During that same visit, Young was the dinner guest of the mayor of Toyota, Detroit's sister city in Japan. After the meal, the Japanese host honored his colleague by donning a kimono and performing a warrior dance with a spear and fan. Then, in accordance with good manners, he asked Young to perform a dance of his own.

“I hate to disillusion you,” said Young, “but I can't dance and I can't sing. And I don't like watermelon, either.”

Young is, indeed, tone-deaf, but he had changed his mind on the watermelon issue by the time, in December, he visited Detroit's open-air Eastern Market. He was on one of his periodic forays around the city, and he stopped in to say hello to an Italian vegetable man, a crony from the old days.

After some vigorous hand-shaking, the vendor informed the mayor that a Chinese restaurant was about to open not far from his shop.

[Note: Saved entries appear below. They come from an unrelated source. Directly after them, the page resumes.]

-- pv_equiv track=rewrite | github.com/yuju-lee/algorithm-study | day1-12.py | solve_string_explosion
-- ===== SOURCE A (Python) =====
-- def solve_string_explosion(text, bomb) -> str:
--     stack = []
--     bomb_len = len(bomb)
--     last_char = bomb[-1]  # 폭발 문자열의 마지막 문자 / 마지막 문자는 검사 안하게끔
--
--     for char in text:
--         stack.append(char)
--
--         # 현재 문자가 폭발 문자열의 마지막 문자와 같고
--         # 스택의 길이가 폭발 문자열 길이보다 길 때만 검사
--         if char == last_char and len(stack) >= bomb_len:
--             # 스택의 마지막 부분이 폭발 문자열과 일치하는지 확인
--             if ''.join(stack[-bomb_len:]) == bomb:
--                 # 폭발 문자열 길이만큼 스택에서 제거
--                 del stack[-bomb_len:]
--
--     # 남은 문자들 리턴
--     return ''.join(stack) if stack else "FRULA"
-- ===== SOURCE B (Python) =====
-- def solve_string_explosion(text, bomb) -> str:
--     # Repeatedly delete the leftmost occurrence of bomb until none remains.
--     while True:
--         i = text.find(bomb)
--         if i < 0:
--             break
--         text = text[:i] + text[i + len(bomb):]
--     return text if text else "FRULA"
-- ===== Notes on version B (the rewrite author's own statement) =====
-- stated objective: simpler
-- what changed: The single-pass character stack with per-character suffix checks is replaced by a short loop that repeatedly finds the leftmost occurrence of bomb and deletes it by slicing until none remains.
import Mathlib
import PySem

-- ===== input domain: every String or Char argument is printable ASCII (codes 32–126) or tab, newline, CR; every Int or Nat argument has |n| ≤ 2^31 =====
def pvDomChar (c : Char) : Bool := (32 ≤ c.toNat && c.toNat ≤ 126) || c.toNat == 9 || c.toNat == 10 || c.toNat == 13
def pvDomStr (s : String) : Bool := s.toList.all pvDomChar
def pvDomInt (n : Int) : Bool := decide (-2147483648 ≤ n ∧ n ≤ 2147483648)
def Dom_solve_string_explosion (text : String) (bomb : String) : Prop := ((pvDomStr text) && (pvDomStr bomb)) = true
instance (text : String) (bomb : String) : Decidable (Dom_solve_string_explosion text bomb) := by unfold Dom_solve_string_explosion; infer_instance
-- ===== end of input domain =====

-- ===== PORT A =====
-- B replaces A's one-pass character stack by repeated deletion of the leftmost bomb
-- occurrence (find + slicing) until none remains; same return value, no side effects.

-- helper for A: the body of A's `for char in text` loop (append, then conditional suffix deletion)
def pvStepA (bomb : List Char) (last_char : Char) (stack : List Char) (char : Char) : List Char :=
  let stack := stack ++ [char]
  if char = last_char ∧ (bomb.length : Int) ≤ (stack.length : Int) then
    if PySem.List.slice stack (some (-(bomb.length : Int))) none = bomb then
      -- del stack[-bomb_len:]  ==  stack = stack[:-bomb_len]
      PySem.List.slice stack none (some (-(bomb.length : Int)))
    else stack
  else stack

def solve_string_explosion (text : String) (bomb : String) : String :=
  match PySem.Str.pyGet? bomb (-1) with          -- last_char = bomb[-1]
  | none => ""                                    -- bomb = "": Python raises IndexError; excluded by Pre_
  | some last_char =>
    let stack := text.toList.foldl (pvStepA bomb.toList last_char) []
    if stack = [] then "FRULA" else String.ofList stack   -- ''.join(stack) if stack else "FRULA"

-- ===== PORT B =====
-- helper for B: the `while True: i = text.find(bomb); if i < 0: break; text = text[:i] + text[i+len(bomb):]`
-- loop; fuel = |text| + 1 bounds the iteration count (each deletion shortens text), making the port total.
def pvLoopB (bomb : List Char) : Nat → List Char → List Char
  | 0, text => text
  | fuel + 1, text =>
    let i := PySem.Chars.find text bomb
    if i < 0 then text
    else pvLoopB bomb fuel
      (PySem.List.slice text none (some i) ++
       PySem.List.slice text (some (i + (bomb.length : Int))) none)

def solve_string_explosion_alt (text : String) (bomb : String) : String :=
  let t := pvLoopB bomb.toList (text.toList.length + 1) text.toList
  if t = [] then "FRULA" else String.ofList t

-- ===== PRECONDITION & SPEC =====
-- Pre_ excludes only the empty bomb, on which A raises IndexError at bomb[-1] (and B's while-loop
-- never terminates); A returns normally on every other input.
def Pre_solve_string_explosion (text : String) (bomb : String) : Prop := bomb ≠ ""
instance (text : String) (bomb : String) : Decidable (Pre_solve_string_explosion text bomb) := by
  unfold Pre_solve_string_explosion; infer_instance

def pvWitness_solve_string_explosion : String × String := ("mirkovC4nizCC44", "C4")

def Spec_solve_string_explosion (text : String) (bomb : String) (out : String) : Prop := out = solve_string_explosion_alt text bomb
instance (text : String) (bomb : String) (out : String) : Decidable (Spec_solve_string_explosion text bomb out) := by unfold Spec_solve_string_explosion; infer_instance

-- ===== CLAIM (what is proved, stated in full; the proofs are below) =====
def Claim_equal_solve_string_explosion : Prop := ∀ (text : String) (bomb : String), Dom_solve_string_explosion text bomb → Pre_solve_string_explosion text bomb → Spec_solve_string_explosion text bomb (solve_string_explosion text bomb)

-- ===== LEMMAS AND PROOFS =====

-- A clean description of A's loop body: delete the bomb iff it just became a suffix.
def pvStepC (b : List Char) (st : List Char) (x : Char) : List Char :=
  if b <:+ st ++ [x] then (st ++ [x]).take ((st ++ [x]).length - b.length) else st ++ [x]

lemma pvStepA_eq_stepC (b : List Char) (hb : b ≠ []) (st : List Char) (x : Char) :
    pvStepA b (b.getLast hb) st x = pvStepC b st x := by
  have hlen : 0 < b.length := List.length_pos_of_ne_nil hb
  simp only [pvStepA, pvStepC]
  rw [PySem.List.slice_from_neg_natCast _ _ hlen, PySem.List.slice_to_neg_natCast _ _ hlen]
  by_cases hsuf : b <:+ st ++ [x]
  · obtain ⟨y, hy⟩ := hsuf
    have hx : x = b.getLast hb := by
      have h2 : (y ++ b).getLast? = some (b.getLast hb) := by
        rw [List.getLast?_eq_some_getLast (l := y ++ b) (by simp [hb]),
            List.getLast_append_of_ne_nil (by simp [hb]) hb]
      have h1 : (y ++ b).getLast? = some x := by rw [hy]; simp
      rw [h1] at h2
      exact Option.some.inj h2
    have hle : b.length ≤ (st ++ [x]).length := by
      rw [← hy]; simp
    rw [if_pos ⟨hx, by exact_mod_cast hle⟩,
        if_pos (List.suffix_iff_eq_drop.mp ⟨y, hy⟩).symm, if_pos ⟨y, hy⟩]
  · rw [if_neg hsuf]
    by_cases hcond : x = b.getLast hb ∧ (b.length : Int) ≤ ((st ++ [x]).length : Int)
    · rw [if_pos hcond, if_neg]
      intro hdrop
      exact hsuf (List.suffix_iff_eq_drop.mpr hdrop.symm)
    · rw [if_neg hcond]

-- no-trigger run: while the bomb never becomes a suffix, the stack just accumulates
lemma pvFoldC_no_trigger (b : List Char) (t : List Char) :
    ∀ st, (∀ p, p <+: t → p ≠ [] → ¬ b <:+ st ++ p) →
    t.foldl (pvStepC b) st = st ++ t := by
  induction t with
  | nil => intro st _; simp
  | cons x t' ih =>
    intro st h
    have hx : ¬ b <:+ st ++ [x] := h [x] ⟨t', rfl⟩ (by simp)
    have hstep : pvStepC b st x = st ++ [x] := if_neg hx
    have ih' : t'.foldl (pvStepC b) (st ++ [x]) = (st ++ [x]) ++ t' := by
      apply ih
      intro p hp hpne
      have : (st ++ [x]) ++ p = st ++ (x :: p) := by simp
      rw [this]
      exact h (x :: p) (by obtain ⟨r, hr⟩ := hp; exact ⟨r, by simp [hr]⟩) (by simp)
    simp only [List.foldl_cons, hstep, ih']
    simp

-- feeding exactly the bomb onto stack u deletes it again, provided no occurrence starts before |u|
lemma pvFoldC_eat_bomb (b : List Char) (hb : b ≠ []) (u v : List Char)
    (h1 : ∀ j, j < u.length → ¬ b <+: (u ++ b ++ v).drop j) :
    b.foldl (pvStepC b) u = u := by
  have hlen : 0 < b.length := List.length_pos_of_ne_nil hb
  have hsplit : b.dropLast ++ [b.getLast hb] = b := List.dropLast_append_getLast hb
  -- no trigger while feeding b.dropLast
  have hfront : b.dropLast.foldl (pvStepC b) u = u ++ b.dropLast := by
    apply pvFoldC_no_trigger
    intro p hp hpne hsuf
    obtain ⟨w, hw⟩ := hsuf
    have hplen : p.length < b.length := by
      have := hp.length_le
      have := b.length_dropLast
      omega
    have hblen : b.length ≤ u.length + p.length := by
      have : (u ++ p).length = (w ++ b).length := by rw [hw]
      simp at this; omega
    set j := u.length + p.length - b.length with hj
    have hjlt : j < u.length := by omega
    apply h1 j hjlt
    -- u ++ p is a prefix of u ++ b ++ v, and (u ++ p) = w ++ b with |w| = j
    obtain ⟨r, hr⟩ : (u ++ p) <+: (u ++ b ++ v) := by
      obtain ⟨q, hq⟩ := hp
      exact ⟨q ++ [b.getLast hb] ++ v, by
        have hre : u ++ p ++ (q ++ [b.getLast hb] ++ v) =
            u ++ (p ++ q ++ [b.getLast hb]) ++ v := by simp
        rw [hre, hq, hsplit]⟩
    have hwlen : w.length = j := by
      have : (u ++ p).length = (w ++ b).length := by rw [hw]
      simp at this; omega
    rw [← hr, ← hw, List.append_assoc, ← hwlen, List.drop_left]
    exact ⟨r, rfl⟩
  -- the last character of b triggers the deletion
  have hlast : pvStepC b (u ++ b.dropLast) (b.getLast hb) = u := by
    unfold pvStepC
    rw [List.append_assoc, hsplit, if_pos ⟨u, rfl⟩]
    have : (u ++ b).length - b.length = u.length := by simp
    rw [this, List.take_left]
  calc b.foldl (pvStepC b) u
      = (b.dropLast ++ [b.getLast hb]).foldl (pvStepC b) u := by rw [hsplit]
    _ = u := by rw [List.foldl_append, hfront]; simpa using hlast

-- deleting the LEFTMOST occurrence of b commutes with A's stack fold
lemma pvFoldC_delete_leftmost (b : List Char) (hb : b ≠ []) (u v : List Char)
    (h1 : ∀ j, j < u.length → ¬ b <+: (u ++ b ++ v).drop j) :
    (u ++ b ++ v).foldl (pvStepC b) [] = (u ++ v).foldl (pvStepC b) [] := by
  have hlen : 0 < b.length := List.length_pos_of_ne_nil hb
  have hu : u.foldl (pvStepC b) [] = u := by
    have := pvFoldC_no_trigger b u [] (by
      intro p hp hpne hsuf
      obtain ⟨w, hw⟩ := hsuf
      simp only [List.nil_append] at hw
      have hplen : p.length ≤ u.length := hp.length_le
      have hwlen : w.length = p.length - b.length := by
        have : p.length = (w ++ b).length := by rw [hw]
        simp at this; omega
      have hble : b.length ≤ p.length := by
        have : p.length = (w ++ b).length := by rw [hw]
        simp at this; omega
      set j := p.length - b.length with hj
      have hjlt : j < u.length := by
        have : p ≠ [] := hpne
        have : 0 < p.length := List.length_pos_of_ne_nil hpne
        omega
      apply h1 j hjlt
      obtain ⟨r, hr⟩ : p <+: (u ++ b ++ v) := by
        obtain ⟨q, hq⟩ := hp
        exact ⟨q ++ b ++ v, by rw [← hq]; simp⟩
      rw [← hr, ← hw, List.append_assoc, ← hwlen, List.drop_left]
      exact ⟨r, rfl⟩)
    simpa using this
  rw [List.append_assoc]
  rw [List.foldl_append, List.foldl_append, hu, List.foldl_append, hu,
      pvFoldC_eat_bomb b hb u v h1]

-- a bomb-free string is a fixed point of the fold
lemma pvFoldC_of_not_infix (b : List Char) (t : List Char) (h : ¬ b <:+: t) :
    t.foldl (pvStepC b) [] = t := by
  have := pvFoldC_no_trigger b t [] (by
    intro p hp _ hsuf
    simp only [List.nil_append] at hsuf
    exact h (hsuf.isInfix.trans hp.isInfix))
  simpa using this

-- main loop correspondence
lemma pvFoldC_eq_loopB (b : List Char) (hb : b ≠ []) :
    ∀ fuel t, t.length < fuel → t.foldl (pvStepC b) [] = pvLoopB b fuel t := by
  intro fuel
  induction fuel with
  | zero => intro t ht; omega
  | succ n ih =>
    intro t ht
    by_cases hi : PySem.Chars.find t b < 0
    · rw [pvLoopB, if_pos hi]
      apply pvFoldC_of_not_infix
      intro hinf
      have := PySem.Chars.find_nonneg_iff (s := t) (sub := b) |>.mpr hinf
      omega
    · rw [not_lt] at hi
      obtain ⟨hpre, hmin⟩ := PySem.Chars.find_spec (s := t) (sub := b) hi
      set i := PySem.Chars.find t b with hidef
      set k := i.toNat with hk
      obtain ⟨v, hv⟩ := hpre
      set u := t.take k with hu
      have hlen : 0 < b.length := List.length_pos_of_ne_nil hb
      have hkt : k ≤ t.length := by
        have := PySem.Chars.find_le_length t b
        omega
      have hkle : k + b.length ≤ t.length := by
        have : (t.drop k).length = (b ++ v).length := by rw [hv]
        simp at this
        omega
      have hulen : u.length = k := by
        simp [hu]; omega
      have ht' : t = u ++ b ++ v := by
        rw [List.append_assoc, hv, hu, List.take_append_drop]
      have h1 : ∀ j, j < u.length → ¬ b <+: (u ++ b ++ v).drop j := by
        intro j hj
        rw [← ht']
        exact hmin j (by omega)
      have hnew : PySem.List.slice t none (some i) ++
          PySem.List.slice t (some (i + (b.length : Int))) none = u ++ v := by
        rw [PySem.List.slice_to t hi, PySem.List.slice_from t (by positivity)]
        congr 1
        have : (i + (b.length : Int)).toNat = k + b.length := by omega
        rw [this, ht']
        have : k + b.length = (u ++ b).length := by simp [hulen]
        rw [this, List.drop_left]
      rw [pvLoopB, if_neg (by omega)]
      simp only [← hidef, hnew]
      rw [ht', pvFoldC_delete_leftmost b hb u v h1]
      apply ih
      have : (u ++ v).length = k + v.length := by simp [hulen]
      have htlen : t.length = k + b.length + v.length := by
        rw [ht']; simp [hulen]; omega
      omega

-- ===== VERDICT (by name: the statement is the Claim_ definition above) =====
theorem solve_string_explosion_spec : Claim_equal_solve_string_explosion := by
  intro text bomb _ hpre
  have hb : bomb.toList ≠ [] := by
    simp only [ne_eq, String.toList_eq_nil_iff]
    exact hpre
  unfold Spec_solve_string_explosion solve_string_explosion solve_string_explosion_alt
  have hget : PySem.Str.pyGet? bomb (-1) = some (bomb.toList.getLast hb) := by
    simp [PySem.List.pyGet?_neg_one, List.getLast?_eq_some_getLast hb]
  rw [hget]
  have hfun : pvStepA bomb.toList (bomb.toList.getLast hb) = pvStepC bomb.toList := by
    funext st x
    exact pvStepA_eq_stepC bomb.toList hb st x
  simp only [hfun]
  rw [pvFoldC_eq_loopB bomb.toList hb (text.toList.length + 1) text.toList (by omega)]
-- pv_equiv track=rewrite | github.com/ridiaz2/iic2233-2018-2 | Tareas/T01/functions - copia.py | es_lista_de_numeros
-- ===== SOURCE A (Python) =====
-- def es_lista_de_numeros(texto, rango):
--     if texto.isnumeric():
--         if 0 <= int(texto) < rango:
--             return True
--         return False
--     elif "," not in texto:
--         return False
--     lista = map(lambda i: i.strip(), texto.split(","))
--     for i in lista:
--         if not es_lista_de_numeros(i, rango):
--             return False
--     return True
-- ===== SOURCE B (Python) =====
-- def es_lista_de_numeros(texto, rango):
--     if texto.isnumeric():
--         return 0 <= int(texto) < rango
--     if "," not in texto:
--         return False
--     return all(t.strip().isnumeric() and 0 <= int(t.strip()) < rango
--                for t in texto.split(","))
-- ===== Notes on version B (the rewrite author's own statement) =====
-- stated objective: simpler
-- what changed: A validates each comma-split token by calling itself recursively; B keeps the two top-level guards but replaces the recursion with one flat non-recursive all() pass that inlines the numeric base case (strip, isnumeric, range check) over the split tokens.
import Mathlib
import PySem

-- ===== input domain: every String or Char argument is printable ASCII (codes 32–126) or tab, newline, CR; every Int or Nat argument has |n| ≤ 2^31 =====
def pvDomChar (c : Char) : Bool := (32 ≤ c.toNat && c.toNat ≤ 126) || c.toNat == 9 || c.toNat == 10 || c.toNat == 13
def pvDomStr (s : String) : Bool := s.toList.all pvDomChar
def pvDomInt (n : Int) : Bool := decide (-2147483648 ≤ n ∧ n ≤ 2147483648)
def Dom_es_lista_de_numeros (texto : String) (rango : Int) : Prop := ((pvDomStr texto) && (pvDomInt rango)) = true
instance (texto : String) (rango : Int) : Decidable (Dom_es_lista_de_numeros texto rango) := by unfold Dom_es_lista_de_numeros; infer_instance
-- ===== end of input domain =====

-- B replaces A's self-recursion over the comma-split tokens by one flat non-recursive pass
-- that inlines the numeric base case over each stripped token (objective: simpler).

-- ===== PORT A =====
-- Termination facts for A's recursion (A recurses on comma-free tokens of the split,
-- so the number of commas strictly decreases). Cited by name in `decreasing_by`.
theorem pv_go_no_comma (fuel : Nat) : ∀ (l cur : List Char) (acc : List (List Char)),
    l.length < fuel → (',' ∉ cur) → (∀ a ∈ acc, ',' ∉ a) →
    ∀ t ∈ PySem.Chars.splitOn.go [','] fuel l cur acc, ',' ∉ t := by
  induction fuel with
  | zero => intro l cur acc h; omega
  | succ n ih =>
    intro l cur acc hlen hcur hacc t ht
    cases l with
    | nil =>
      have he : PySem.Chars.splitOn.go [','] (n+1) [] cur acc = (cur.reverse :: acc).reverse := by
        simp [PySem.Chars.splitOn.go]
      rw [he] at ht
      simp only [List.mem_reverse, List.mem_cons] at ht
      rcases ht with h | h
      · subst h; simpa using hcur
      · exact hacc _ h
    | cons c rest =>
      rw [PySem.Chars.splitOn.go] at ht
      by_cases hp : [','].isPrefixOf (c :: rest) = true
      · have hc : ',' = c := by simpa [List.isPrefixOf] using hp
        subst hc
        simp only [hp, if_pos, ] at ht
        refine ih rest [] (cur.reverse :: acc) (Nat.lt_of_succ_lt_succ hlen) (by simp) ?_ t ht
        intro a ha
        rcases List.mem_cons.mp ha with h | h
        · subst h; simpa using hcur
        · exact hacc _ h
      · have hc : c ≠ ',' := by
          intro h; exact hp (by simp [h, List.isPrefixOf])
        simp only [hp, Bool.false_eq_true, if_neg, not_false_iff] at ht
        refine ih rest (c :: cur) acc (Nat.lt_of_succ_lt_succ hlen) ?_ hacc t ht
        intro h
        rcases List.mem_cons.mp h with h | h
        · exact hc h.symm
        · exact hcur h

theorem pv_splitOn_comma_no_comma (cs : List Char) :
    ∀ t ∈ PySem.Chars.splitOn cs [','], ',' ∉ t := by
  intro t ht
  exact pv_go_no_comma (cs.length + 1) cs [] [] (Nat.lt_succ_self _) (by simp) (by simp) t ht

theorem pv_strip_subset (t : List Char) : PySem.Chars.strip t ⊆ t := by
  unfold PySem.Chars.strip PySem.Chars.rstrip PySem.Chars.lstrip
  intro x hx
  simp only [List.mem_reverse] at hx
  have h1 := (List.dropWhile_sublist (l := (List.dropWhile PySem.Chars.isspace t).reverse)
    (p := PySem.Chars.isspace)).subset hx
  simp only [List.mem_reverse] at h1
  exact (List.dropWhile_sublist (l := t) (p := PySem.Chars.isspace)).subset h1

-- Literal port of A on List Char.  `str.isnumeric` is PySem.Chars.strIsdigit (exact on the
-- printable-ASCII domain Dom); `int(texto)` is PySem.Int.ofChars? whose `.getD 0` default is
-- only evaluated under the strIsdigit guard, where Python's int() cannot raise.
def pvEsA (cs : List Char) (rango : Int) : Bool :=
  if PySem.Chars.strIsdigit cs then
    decide (0 ≤ (PySem.Int.ofChars? cs).getD 0 ∧ (PySem.Int.ofChars? cs).getD 0 < rango)
  else if PySem.Chars.isIn [','] cs = false then
    false
  else
    let lista := (PySem.Chars.splitOn cs [',']).map PySem.Chars.strip
    lista.attach.all (fun i => pvEsA i.1 rango)
termination_by cs.count ','
decreasing_by
  rcases List.mem_map.mp i.2 with ⟨t, htmem, hteq⟩
  have hnc : ',' ∉ (i : List Char) := by
    rw [← hteq]
    intro h
    exact pv_splitOn_comma_no_comma cs t htmem (pv_strip_subset t h)
  have h0 : (i : List Char).count ',' = 0 := List.count_eq_zero.mpr hnc
  rename_i hni
  have hin : PySem.Chars.isIn [','] cs = true := eq_true_of_ne_false hni
  have hmem : ',' ∈ cs :=
    ((PySem.Chars.isIn_iff_infix _ _).mp hin).sublist.subset (List.mem_singleton_self ',')
  have hpos : 0 < cs.count ',' := List.count_pos_iff.mpr hmem
  omega

def es_lista_de_numeros (texto : String) (rango : Int) : Bool :=
  pvEsA texto.toList rango

-- ===== PORT B =====
-- one token of B's flat pass: t.strip().isnumeric() and 0 <= int(t.strip()) < rango
def pvTokOk (t : List Char) (rango : Int) : Bool :=
  PySem.Chars.strIsdigit (PySem.Chars.strip t) &&
  decide (0 ≤ (PySem.Int.ofChars? (PySem.Chars.strip t)).getD 0 ∧
          (PySem.Int.ofChars? (PySem.Chars.strip t)).getD 0 < rango)

def es_lista_de_numeros_alt (texto : String) (rango : Int) : Bool :=
  if PySem.Chars.strIsdigit texto.toList then
    decide (0 ≤ (PySem.Int.ofChars? texto.toList).getD 0 ∧
            (PySem.Int.ofChars? texto.toList).getD 0 < rango)
  else if PySem.Chars.isIn [','] texto.toList = false then
    false
  else
    (PySem.Chars.splitOn texto.toList [',']).all (fun t => pvTokOk t rango)

-- ===== PRECONDITION & SPEC =====
def Spec_es_lista_de_numeros (texto : String) (rango : Int) (out : Bool) : Prop := out = es_lista_de_numeros_alt texto rango
instance (texto : String) (rango : Int) (out : Bool) : Decidable (Spec_es_lista_de_numeros texto rango out) := by unfold Spec_es_lista_de_numeros; infer_instance

-- ===== CLAIM (what is proved, stated in full; the proofs are below) =====
def Claim_equal_es_lista_de_numeros : Prop := ∀ (texto : String) (rango : Int), Dom_es_lista_de_numeros texto rango → Spec_es_lista_de_numeros texto rango (es_lista_de_numeros texto rango)

-- ===== LEMMAS AND PROOFS =====
-- A on a comma-free string is exactly B's inlined base case.
theorem pv_base (u : List Char) (r : Int) (hu : ',' ∉ u) :
    pvEsA u r = (PySem.Chars.strIsdigit u &&
      decide (0 ≤ (PySem.Int.ofChars? u).getD 0 ∧ (PySem.Int.ofChars? u).getD 0 < r)) := by
  rw [pvEsA]
  by_cases hd : PySem.Chars.strIsdigit u = true
  · simp [hd]
  · have hni : PySem.Chars.isIn [','] u = false := by
      rw [PySem.Chars.isIn_eq_false_iff]
      intro hinf
      exact hu (hinf.sublist.subset (List.mem_singleton_self ','))
    simp [hd, hni]

-- ===== VERDICT (by name: the statement is the Claim_ definition above) =====
theorem es_lista_de_numeros_spec : Claim_equal_es_lista_de_numeros := by
  intro texto rango _
  unfold Spec_es_lista_de_numeros es_lista_de_numeros es_lista_de_numeros_alt
  rw [pvEsA]
  by_cases hd : PySem.Chars.strIsdigit texto.toList = true
  · simp [hd]
  · simp only [hd, Bool.false_eq_true, if_false]
    by_cases hni : PySem.Chars.isIn [','] texto.toList = false
    · simp [hni]
    · simp only [hni, if_neg, Bool.not_eq_false]
      rw [Bool.eq_iff_iff]
      simp only [List.all_eq_true, List.mem_attach, true_implies, Subtype.forall, List.mem_map]
      constructor
      · intro h t ht
        have := h (PySem.Chars.strip t) ⟨t, ht, rfl⟩
        rw [pv_base _ _ (fun hc => pv_splitOn_comma_no_comma _ t ht (pv_strip_subset t hc))] at this
        exact this
      · intro h u hu
        rcases hu with ⟨t, ht, rfl⟩
        rw [pv_base _ _ (fun hc => pv_splitOn_comma_no_comma _ t ht (pv_strip_subset t hc))]
        exact h t ht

Young, a connoisseur of Chinese cooking, nodded approvingly.

“What's the owner's name,” he asked.

“Don Pollack, something like that,” said the grocer.

“Pollack? What the hell kinda Chinaman is he?” demanded Mayor Young with mock outrage.

Trying to recoup, the Italian offered the mayor some poinsettias for his office.

“I don't need no got-damned poin-settas,” said the mayor of Detroit. Pause. “How 'bout a watermelon?” The small crowd that had assembled laughed loudly. Coleman loves watermelon; we love watermelon; ergo …

On a state visit to Zimbabwe, Coleman Young approvingly called his host, President Robert Mugabe, “a mean sucker,” and compared his own problems with the bureaucracy of Detroit to local practice. “He doesn't have a civil service, and he can shoot people if he wants to, I guess. I can't do that,” Young said wistfully.

The mayor's international style is not the product of ill-mannered buffoonery, any more than calling the governor of Michigan a “motherfucker” in a meeting or his periodic references to Ronald
Reagan as “Old Pruneface” were slips on the tongue. Young's language is calculated to get heads nodding on the corner, to serve as proof that Coleman hasn't forgotten who he is and where he came from. A black businessman summed it up nicely. “I like Coleman because he's him, and he ain't gonna
change
him,” he said.

Young, the Cadillac mayor, is prickly about his prerogatives as leader of the black polis. During his first administration, he went to Washington to meet with the secretary of HUD. Instead, he was greeted by a black undersecretary. “I didn't come here to see the house nigger,” he told the official. “Get me the Man.”

But the mayor is also capable of great charm and diplomacy when the occasion calls for it. This was in evidence one afternoon when, together with a representative of the governor's office and the leaders of Wayne, Oakland and Macomb counties, he unveiled a new joint marketing scheme for the tri-county area. The room at the Detroit Art Institute was crowded with businessmen in dark suits and a three-martini afterglow. On the dais, Young was the only black, a reminder of the true balance of power in the area.